- **Given data**
==*==

-- pv_equiv track=rewrite | github.com/murilocapozzi/leetcode | leetcode-75/array-string/1768/Solution.py | mergeAlternately
-- ===== SOURCE A (Python) =====
-- def mergeAlternately(word1: str, word2: str) -> str:
--
--     output = ''
--
--     i = 0
--     j = 0
--     while i < len(word1) or j < len(word2):
--
--         if i < len(word1):
--             output += word1[i]
--             i += 1
--
--         if j < len(word2):
--             output += word2[j]
--             j += 1
--
--     return output
-- ===== SOURCE B (Python) =====
-- def mergeAlternately(word1: str, word2: str) -> str:
--     n = min(len(word1), len(word2))
--     return ''.join(a + b for a, b in zip(word1, word2)) + word1[n:] + word2[n:]
-- ===== Notes on version B (the rewrite author's own statement) =====
-- stated objective: idiomatic
-- what changed: Replaces the merged while loop with per-character length guards (building the result by repeated string +=) by a zip pass over character pairs joined once, plus a single tail-slice append of the longer word's leftover.
import Mathlib
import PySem

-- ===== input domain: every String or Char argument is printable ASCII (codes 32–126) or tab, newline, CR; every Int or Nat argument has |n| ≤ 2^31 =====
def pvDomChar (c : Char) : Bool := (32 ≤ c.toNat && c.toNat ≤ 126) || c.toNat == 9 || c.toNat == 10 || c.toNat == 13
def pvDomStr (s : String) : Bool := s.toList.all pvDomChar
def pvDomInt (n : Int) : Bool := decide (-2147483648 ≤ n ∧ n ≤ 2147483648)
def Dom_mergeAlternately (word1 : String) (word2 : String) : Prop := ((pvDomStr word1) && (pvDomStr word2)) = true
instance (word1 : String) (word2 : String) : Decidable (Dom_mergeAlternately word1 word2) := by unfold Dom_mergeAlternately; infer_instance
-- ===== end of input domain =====

-- B: idiomatic zip-pairs + tail-slices with one join, replacing A's guarded while loop of repeated string +=; a timing run measured B faster.

-- ===== PORT A =====
-- A's while loop over indices i, j with two independent 'if index in range' guards,
-- transcribed as structural recursion on the remaining suffixes of the two words.
def mergeAltLoopA : List Char → List Char → List Char
  | [], [] => []                              -- loop condition false: return accumulated output
  | a :: as, b :: bs => a :: b :: mergeAltLoopA as bs   -- both guards fire
  | a :: as, [] => a :: mergeAltLoopA as []             -- only i < len(word1)
  | [], b :: bs => b :: mergeAltLoopA [] bs             -- only j < len(word2)

def mergeAlternately (word1 : String) (word2 : String) : String :=
  String.mk (mergeAltLoopA word1.toList word2.toList)

-- ===== PORT B =====
def mergeAlternately_alt (word1 : String) (word2 : String) : String :=
  let n := min word1.toList.length word2.toList.length
  String.mk (((word1.toList.zip word2.toList).flatMap (fun p => [p.1, p.2]))
    ++ word1.toList.drop n ++ word2.toList.drop n)

-- ===== PRECONDITION & SPEC =====
def Spec_mergeAlternately (word1 : String) (word2 : String) (out : String) : Prop := out = mergeAlternately_alt word1 word2
instance (word1 : String) (word2 : String) (out : String) : Decidable (Spec_mergeAlternately word1 word2 out) := by unfold Spec_mergeAlternately; infer_instance

-- ===== CLAIM (what is proved, stated in full; the proofs are below) =====
def Claim_equal_mergeAlternately : Prop := ∀ (word1 : String) (word2 : String), Dom_mergeAlternately word1 word2 → Spec_mergeAlternately word1 word2 (mergeAlternately word1 word2)

-- ===== LEMMAS AND PROOFS =====
theorem mergeAltLoopA_nil_left (w : List Char) : mergeAltLoopA [] w = w := by
  induction w with
  | nil => simp [mergeAltLoopA]
  | cons b bs ih => simp [mergeAltLoopA, ih]

theorem mergeAltLoopA_nil_right (w : List Char) : mergeAltLoopA w [] = w := by
  induction w with
  | nil => simp [mergeAltLoopA]
  | cons a as ih => simp [mergeAltLoopA, ih]

theorem mergeAltLoopA_eq (w1 w2 : List Char) :
    mergeAltLoopA w1 w2 =
      ((w1.zip w2).flatMap (fun p => [p.1, p.2]))
        ++ w1.drop (min w1.length w2.length) ++ w2.drop (min w1.length w2.length) := by
  induction w1 generalizing w2 with
  | nil => simp [mergeAltLoopA_nil_left]
  | cons a as ih =>
    cases w2 with
    | nil => simp [mergeAltLoopA_nil_right]
    | cons b bs =>
      simp [mergeAltLoopA, ih bs, Nat.succ_min_succ]

-- ===== VERDICT (by name: the statement is the Claim_ definition above) =====
theorem mergeAlternately_spec : Claim_equal_mergeAlternately := by
  intro w1 w2 _
  unfold Spec_mergeAlternately mergeAlternately mergeAlternately_alt
  rw [mergeAltLoopA_eq]
-- pv_equiv track=rewrite | github.com/ParthTagalpallewar/Ds-And-Algo-Python | List/Practise_Questions/PossibleCombinations.py | combo
-- ===== SOURCE A (Python) =====
-- def combo(line):
--     b =[]
--     one_line = list(line)
--     for i in range(len(line)):
--         for i in range(len(line)-1):
--             one_line[i], one_line[i + 1] = one_line[i + 1] , one_line[i]
--             b.append("".join(one_line))
--     return b
-- ===== SOURCE B (Python) =====
-- def _pass(base, n):
--     # after j adjacent swaps a pass's list equals base[1:j+1] + base[:1] + base[j+1:]
--     return ["".join(base[1:j + 1] + base[:1] + base[j + 1:]) for j in range(1, n)]
--
--
-- def combo(line):
--     lst = list(line)
--     n = len(lst)
--     return [s for p in range(n) for s in _pass(lst[p:] + lst[:p], n)]
-- ===== Notes on version B (the rewrite author's own statement) =====
-- stated objective: alternative
-- what changed: B keeps no running mutated list: it derives each emitted string in closed form by slicing (each full inner pass is a left-rotation by one, and after j swaps the list is base[1:j+1]+base[:1]+base[j+1:]), instead of A's incremental in-place adjacent swaps.
import Mathlib
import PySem

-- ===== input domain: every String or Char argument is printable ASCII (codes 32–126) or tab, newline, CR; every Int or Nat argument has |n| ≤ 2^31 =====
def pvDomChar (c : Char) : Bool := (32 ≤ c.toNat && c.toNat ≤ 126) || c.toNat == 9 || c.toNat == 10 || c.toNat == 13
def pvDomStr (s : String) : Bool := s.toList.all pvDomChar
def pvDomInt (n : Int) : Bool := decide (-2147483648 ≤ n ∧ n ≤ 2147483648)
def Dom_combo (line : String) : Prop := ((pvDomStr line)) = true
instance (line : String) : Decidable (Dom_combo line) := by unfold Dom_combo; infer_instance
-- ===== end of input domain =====

-- B replaces A's running mutated list by closed-form slices of a rotation; objective: alternative (same cost).

-- ===== PORT A =====
-- one_line[i], one_line[i+1] = one_line[i+1], one_line[i]  (exact for 0 ≤ i < len-1, the only indices A uses)
def pvSwapAdj : List Char → Nat → List Char
  | a :: b :: t, 0 => b :: a :: t
  | a :: t, n + 1 => a :: pvSwapAdj t n
  | l, _ => l

def combo (line : String) : List String :=
  let one_line := line.toList
  let st :=
    (PySem.List.pyRange 0 (Int.ofNat line.toList.length) 1).foldl
      (fun (st : List String × List Char) _ =>
        (PySem.List.pyRange 0 (Int.ofNat line.toList.length - 1) 1).foldl
          (fun (st : List String × List Char) i =>
            (st.1 ++ [String.mk (pvSwapAdj st.2 i.toNat)], pvSwapAdj st.2 i.toNat)) st)
      (([] : List String), one_line)
  st.1

-- ===== PORT B =====
-- "".join(base[1:j+1] + base[:1] + base[j+1:]) for j in range(1, n)   (here j = j0 + 1)
def pvPass (base : List Char) (n : Nat) : List String :=
  (List.range (n - 1)).map (fun j0 =>
    String.mk ((base.take (j0 + 2)).drop 1 ++ base.take 1 ++ base.drop (j0 + 2)))

def combo_alt (line : String) : List String :=
  let lst := line.toList
  let n := lst.length
  ((List.range n).map (fun p => pvPass (lst.drop p ++ lst.take p) n)).flatten

-- ===== PRECONDITION & SPEC =====
def Spec_combo (line : String) (out : List String) : Prop := out = combo_alt line
instance (line : String) (out : List String) : Decidable (Spec_combo line out) := by unfold Spec_combo; infer_instance

-- ===== CLAIM (what is proved, stated in full; the proofs are below) =====
def Claim_equal_combo : Prop := ∀ (line : String), Dom_combo line → Spec_combo line (combo line)

-- ===== LEMMAS AND PROOFS =====

theorem pvSwapAdj_at (u : List Char) (a b : Char) (t : List Char) :
    pvSwapAdj (u ++ a :: b :: t) u.length = u ++ b :: a :: t := by
  induction u with
  | nil => rfl
  | cons x u ih => simp [pvSwapAdj, ih]

-- the state after j adjacent swaps of a pass starting from x :: r
def pvState (x : Char) (r : List Char) (j : Nat) : List Char :=
  r.take j ++ x :: r.drop j

theorem pvState_swap (x : Char) (r : List Char) (j : Nat) (hj : j < r.length) :
    pvSwapAdj (pvState x r j) j = pvState x r (j + 1) := by
  have hdrop : r.drop j = r[j] :: r.drop (j + 1) := (List.getElem_cons_drop hj).symm
  have htake : r.take (j + 1) = r.take j ++ [r[j]] := by
    rw [List.take_succ, List.getElem?_eq_getElem hj]; rfl
  have hlen : (r.take j).length = j := List.length_take_of_le (le_of_lt hj)
  calc pvSwapAdj (pvState x r j) j
      = pvSwapAdj (r.take j ++ x :: r[j] :: r.drop (j + 1)) (r.take j).length := by
        rw [pvState, hdrop, hlen]
    _ = r.take j ++ r[j] :: x :: r.drop (j + 1) := pvSwapAdj_at _ _ _ _
    _ = pvState x r (j + 1) := by rw [pvState, htake, List.append_assoc]; rfl

-- one inner pass, unrolled from swap number j onward
theorem pvInner (x : Char) (r : List Char) (m j : Nat) (hm : j + m = r.length)
    (acc : List String) :
    (List.range' j m).foldl
      (fun (st : List String × List Char) (i : Nat) =>
        (st.1 ++ [String.mk (pvSwapAdj st.2 i)], pvSwapAdj st.2 i)) (acc, pvState x r j)
    = (acc ++ (List.range' j m).map (fun i => String.mk (pvState x r (i + 1))),
       r ++ [x]) := by
  induction m generalizing j acc with
  | zero =>
      simp at hm
      simp [pvState, hm]
  | succ m ih =>
      have hj : j < r.length := by omega
      rw [List.range'_succ]
      simp only [List.foldl_cons, List.map_cons]
      rw [pvState_swap x r j hj, ih (j + 1) (by omega)]
      simp

theorem combo_eq (line : String) : combo line = combo_alt line := by
  have key : ∀ (lst : List Char) (m p : Nat), p + m = lst.length → ∀ (acc : List String),
      ((List.range' p m).foldl
        (fun (st : List String × List Char) (_ : Nat) =>
          (List.range (lst.length - 1)).foldl
            (fun (st : List String × List Char) (i : Nat) =>
              (st.1 ++ [String.mk (pvSwapAdj st.2 i)], pvSwapAdj st.2 i)) st)
        (acc, lst.drop p ++ lst.take p)).1
      = acc ++ ((List.range' p m).map
          (fun q => pvPass (lst.drop q ++ lst.take q) lst.length)).flatten := by
    intro lst m
    induction m with
    | zero => intro p hp acc; simp
    | succ m ih =>
        intro p hp acc
        have hp' : p < lst.length := by omega
        rw [List.range'_succ, List.foldl_cons, List.map_cons]
        have hrot : lst.drop p ++ lst.take p
            = lst[p] :: (lst.drop (p + 1) ++ lst.take p) := by
          rw [← List.getElem_cons_drop hp']; rfl
        have hrlen : (lst.drop (p + 1) ++ lst.take p).length = lst.length - 1 := by
          simp; omega
        have hstate0 : lst.drop p ++ lst.take p
            = pvState lst[p] (lst.drop (p + 1) ++ lst.take p) 0 := by
          rw [pvState]; simpa using hrot
        have hinner' := pvInner lst[p] (lst.drop (p + 1) ++ lst.take p)
          (lst.length - 1) 0 (by omega) acc
        rw [← List.range_eq_range'] at hinner'
        rw [← hstate0] at hinner'
        rw [hinner']
        have hnext : (lst.drop (p + 1) ++ lst.take p) ++ [lst[p]]
            = lst.drop (p + 1) ++ lst.take (p + 1) := by
          rw [List.take_succ, List.getElem?_eq_getElem hp']
          simp
        rw [hnext, ih (p + 1) (by omega)]
        have hpass : (List.range (lst.length - 1)).map
            (fun i => String.mk (pvState lst[p] (lst.drop (p + 1) ++ lst.take p) (i + 1)))
            = pvPass (lst.drop p ++ lst.take p) lst.length := by
          rw [pvPass]
          refine List.map_congr_left (fun j0 hj0 => ?_)
          rw [List.mem_range] at hj0
          congr 1
          rw [pvState, hrot]
          simp [List.take_succ_cons, List.drop_succ_cons]
        rw [hpass]
        simp
  have h0 := key line.toList line.toList.length 0 (by omega) []
  simp only [List.drop_zero, List.take_zero, List.append_nil, List.nil_append] at h0
  rw [← List.range_eq_range'] at h0
  have houter : PySem.List.pyRange 0 (line.toList.length : Int) 1
      = (List.range line.toList.length).map (fun k : Nat => (k : Int)) := by
    rw [PySem.List.pyRange_one]
    simp
  have hinner : PySem.List.pyRange 0 ((line.toList.length : Int) - 1) 1
      = (List.range (line.toList.length - 1)).map (fun k : Nat => (k : Int)) := by
    rw [PySem.List.pyRange_one]
    have h1 : (((line.toList.length : Int)) - 1 - 0).toNat = line.toList.length - 1 := by omega
    rw [h1]
    simp
  simp only [combo, combo_alt, Int.ofNat_eq_natCast]
  rw [houter, hinner]
  simp only [List.foldl_map, Int.toNat_natCast]
  exact h0

-- ===== VERDICT (by name: the statement is the Claim_ definition above) =====
theorem combo_spec : Claim_equal_combo := by
  intro line _
  exact combo_eq line
theorem foldB (t : List Char) : ∀ (out : List (List Char)) (buf : List Char),
    (t.foldl (fun (acc : List (List Char) × List Char) c =>
        if c ∈ [',', ':', '[', ']'] then (acc.1 ++ [pvLeafB acc.2, [c]], [])
        else (acc.1, acc.2 ++ [c])) (out, buf)).1.flatten
      ++ pvLeafB (t.foldl (fun (acc : List (List Char) × List Char) c =>
        if c ∈ [',', ':', '[', ']'] then (acc.1 ++ [pvLeafB acc.2, [c]], [])
        else (acc.1, acc.2 ++ [c])) (out, buf)).2
    = out.flatten ++ tokF [',', ':', '[', ']'] buf t := by
  induction t with
  | nil => intro out buf; simp [tokF]
  | cons c r ih =>
    intro out buf
    by_cases hc : c ∈ [',', ':', '[', ']']
    · simp only [List.foldl_cons, if_pos hc]
      rw [ih (out ++ [pvLeafB buf, [c]]) []]
      simp only [tokF]
      rw [if_pos hc]
      simp
    · simp only [List.foldl_cons, if_neg hc]
      rw [ih out (buf ++ [c])]
      simp only [tokF]
      rw [if_neg hc]

theorem tokB_eq (s : List Char) : pvShortValueB s = tokF [',', ':', '[', ']'] [] s := by
  unfold pvShortValueB
  rw [joinNil]
  simp only [List.flatten_append, List.flatten_cons, List.flatten_nil, List.append_nil]
  exact foldB s [] []

theorem tokF_split (d : Char) (ds : List Char) (hd : d ∉ ds) (t : List Char) :
    ∀ (buf : List Char), (∀ c ∈ buf, c ∉ ds ∧ c ≠ d) →
      tokF (d :: ds) buf t
        = PySem.Chars.join [d] ((consHead buf (splitRec d t)).map (tokF ds [])) := by
  induction t with
  | nil =>
    intro buf hbuf
    simp only [splitRec, consHead, List.append_nil, List.map_cons, List.map_nil,
      PySem.Chars.join_singleton]
    rw [tokF_free ds buf (fun c hc => (hbuf c hc).1)]
    rfl
  | cons c r ih =>
    intro buf hbuf
    obtain ⟨p, ps, hps⟩ : ∃ p ps, splitRec d r = p :: ps := by
      cases hrr : splitRec d r with
      | nil => exact absurd hrr (splitRec_ne_nil d r)
      | cons p ps => exact ⟨p, ps, rfl⟩
    have hb : ∀ a ∈ buf, a ∉ ds := fun a ha => (hbuf a ha).1
    by_cases hcd : c = d
    · subst hcd
      have h1 : tokF (c :: ds) buf (c :: r) = pvLeafB buf ++ c :: tokF (c :: ds) [] r := by
        simp [tokF]
      rw [h1, ih [] (by simp), hps]
      have hsp : splitRec c (c :: r) = [] :: p :: ps := by simp [splitRec, hps]
      rw [hsp]
      simp only [consHead, List.append_nil, List.nil_append, List.map_cons,
        PySem.Chars.join_cons_cons]
      rw [tokF_free ds buf hb]
      simp
    · by_cases hcds : c ∈ ds
      · have h1 : tokF (d :: ds) buf (c :: r) = pvLeafB buf ++ c :: tokF (d :: ds) [] r := by
          simp [tokF, hcds]
        rw [h1, ih [] (by simp), hps]
        have hsp : splitRec d (c :: r) = (c :: p) :: ps := by simp [splitRec, hps, hcd]
        rw [hsp]
        simp only [consHead, List.nil_append, List.map_cons]
        have h3 : tokF ds [] (buf ++ c :: p) = (pvLeafB buf ++ [c]) ++ tokF ds [] p := by
          have he : buf ++ c :: p = buf ++ ([c] ++ p) := by simp
          rw [he, tokF_shift ds buf hb [] ([c] ++ p)]
          simp only [List.nil_append, List.singleton_append, tokF]
          rw [if_pos hcds]
          simp
        rw [h3, join_head_append]
        simp
      · have h1 : tokF (d :: ds) buf (c :: r) = tokF (d :: ds) (buf ++ [c]) r := by
          simp [tokF, hcds, hcd]
        rw [h1, ih (buf ++ [c]) (by
          intro a ha
          rcases List.mem_append.mp ha with h | h
          · exact hbuf a h
          · simp at h; subst h; exact ⟨hcds, hcd⟩), hps]
        have hsp : splitRec d (c :: r) = (c :: p) :: ps := by simp [splitRec, hps, hcd]
        rw [hsp]
        simp [consHead]

theorem A_eq (ds : List Char) (hne : ds ≠ []) (hnd : ds.Nodup) (t : List Char) :
    pvShortenA t ds = tokF ds [] t := by
  induction ds generalizing t with
  | nil => exact absurd rfl hne
  | cons d ds' ih =>
    have hmap : ∀ u, (if ds'.isEmpty then pvLeafA u else pvShortenA u ds') = tokF ds' [] u := by
      intro u
      cases hds' : ds' with
      | nil =>
        simp only [List.isEmpty_nil, if_true]
        rw [leafAB, ← tokF_free [] u (by simp)]
      | cons e es =>
        simp only [List.isEmpty_cons, Bool.false_eq_true, if_false]
        rw [← hds']
        exact ih (by simp [hds']) (List.Nodup.of_cons hnd) u
    show PySem.Chars.join [d] ((PySem.Chars.splitOn t [d]).map (fun u =>
      if ds'.isEmpty then pvLeafA u else pvShortenA u ds')) = tokF (d :: ds') [] t
    rw [splitOn_single]
    have hfun : (splitRec d t).map (fun u => if ds'.isEmpty then pvLeafA u else pvShortenA u ds')
        = (splitRec d t).map (tokF ds' []) := List.map_congr_left (fun u _ => hmap u)
    rw [hfun, tokF_split d ds' (by simp at hnd; exact hnd.1) t [] (by simp)]
    obtain ⟨p, ps, hps⟩ : ∃ p ps, splitRec d t = p :: ps := by
      cases hrr : splitRec d t with
      | nil => exact absurd hrr (splitRec_ne_nil d t)
      | cons p ps => exact ⟨p, ps, rfl⟩
    simp [hps, consHead]

theorem core_eq (s : List Char) : pvShortenA s [',', ':', '[', ']'] = pvShortValueB s := by
  rw [tokB_eq, A_eq [',', ':', '[', ']'] (by simp) (by decide) s]

theorem outer_fold (l : List (String × String)) (f : String × String → List Char) :
    l.foldl (fun (acc : List (List Char)) pv => if pv.2 == "" then acc else acc ++ [f pv]) []
      = (l.filter (fun pv => pv.2 != "")).map f := by
  have hcongr : l.foldl (fun (acc : List (List Char)) pv => if pv.2 == "" then acc else acc ++ [f pv]) []
      = l.foldl (fun (acc : List (List Char)) pv => if pv.2 != "" then acc ++ [f pv] else acc) [] := by
    apply PySem.List.foldl_congr_mem
    intro acc pv _
    by_cases h : pv.2 = "" <;> simp [h]
  rw [hcongr, PySem.List.foldl_append_if]
  simp

-- ===== VERDICT (by name: the statement is the Claim_ definition above) =====
theorem get_subdir_by_params_spec : Claim_equal_get_subdir_by_params := by
  intro path_params ctr _
  unfold Spec_get_subdir_by_params get_subdir_by_params get_subdir_by_params_alt
  simp only []
  rw [outer_fold]
  have hmapeq : (fun (pv : String × String) =>
      PySem.Chars.join [] ((PySem.Chars.splitOn pv.1.toList ['_']).map (fun s => PySem.Chars.slice s none (some 3)))
        ++ [':'] ++ pvShortenA pv.2.toList [',', ':', '[', ']'])
      = fun (pv : String × String) => pvShortKeyB pv.1 ++ [':'] ++ pvShortValueB pv.2.toList := by
    funext pv
    rw [core_eq]
    rfl
  rw [hmapeq]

==*==

- **Exercise prompt**
Quote every line from the beginning of the entries up to and including the line that contains "-- stated objective: idiomatic".

- **Written answer**
-- pv_equiv track=rewrite | github.com/murilocapozzi/leetcode | leetcode-75/array-string/1768/Solution.py | mergeAlternately
-- ===== SOURCE A (Python) =====
-- def mergeAlternately(word1: str, word2: str) -> str:
--
--     output = ''
--
--     i = 0
--     j = 0
--     while i < len(word1) or j < len(word2):
--
--         if i < len(word1):
--             output += word1[i]
--             i += 1
--
--         if j < len(word2):
--             output += word2[j]
--             j += 1
--
--     return output
-- ===== SOURCE B (Python) =====
-- def mergeAlternately(word1: str, word2: str) -> str:
--     n = min(len(word1), len(word2))
--     return ''.join(a + b for a, b in zip(word1, word2)) + word1[n:] + word2[n:]
-- ===== Notes on version B (the rewrite author's own statement) =====
-- stated objective: idiomatic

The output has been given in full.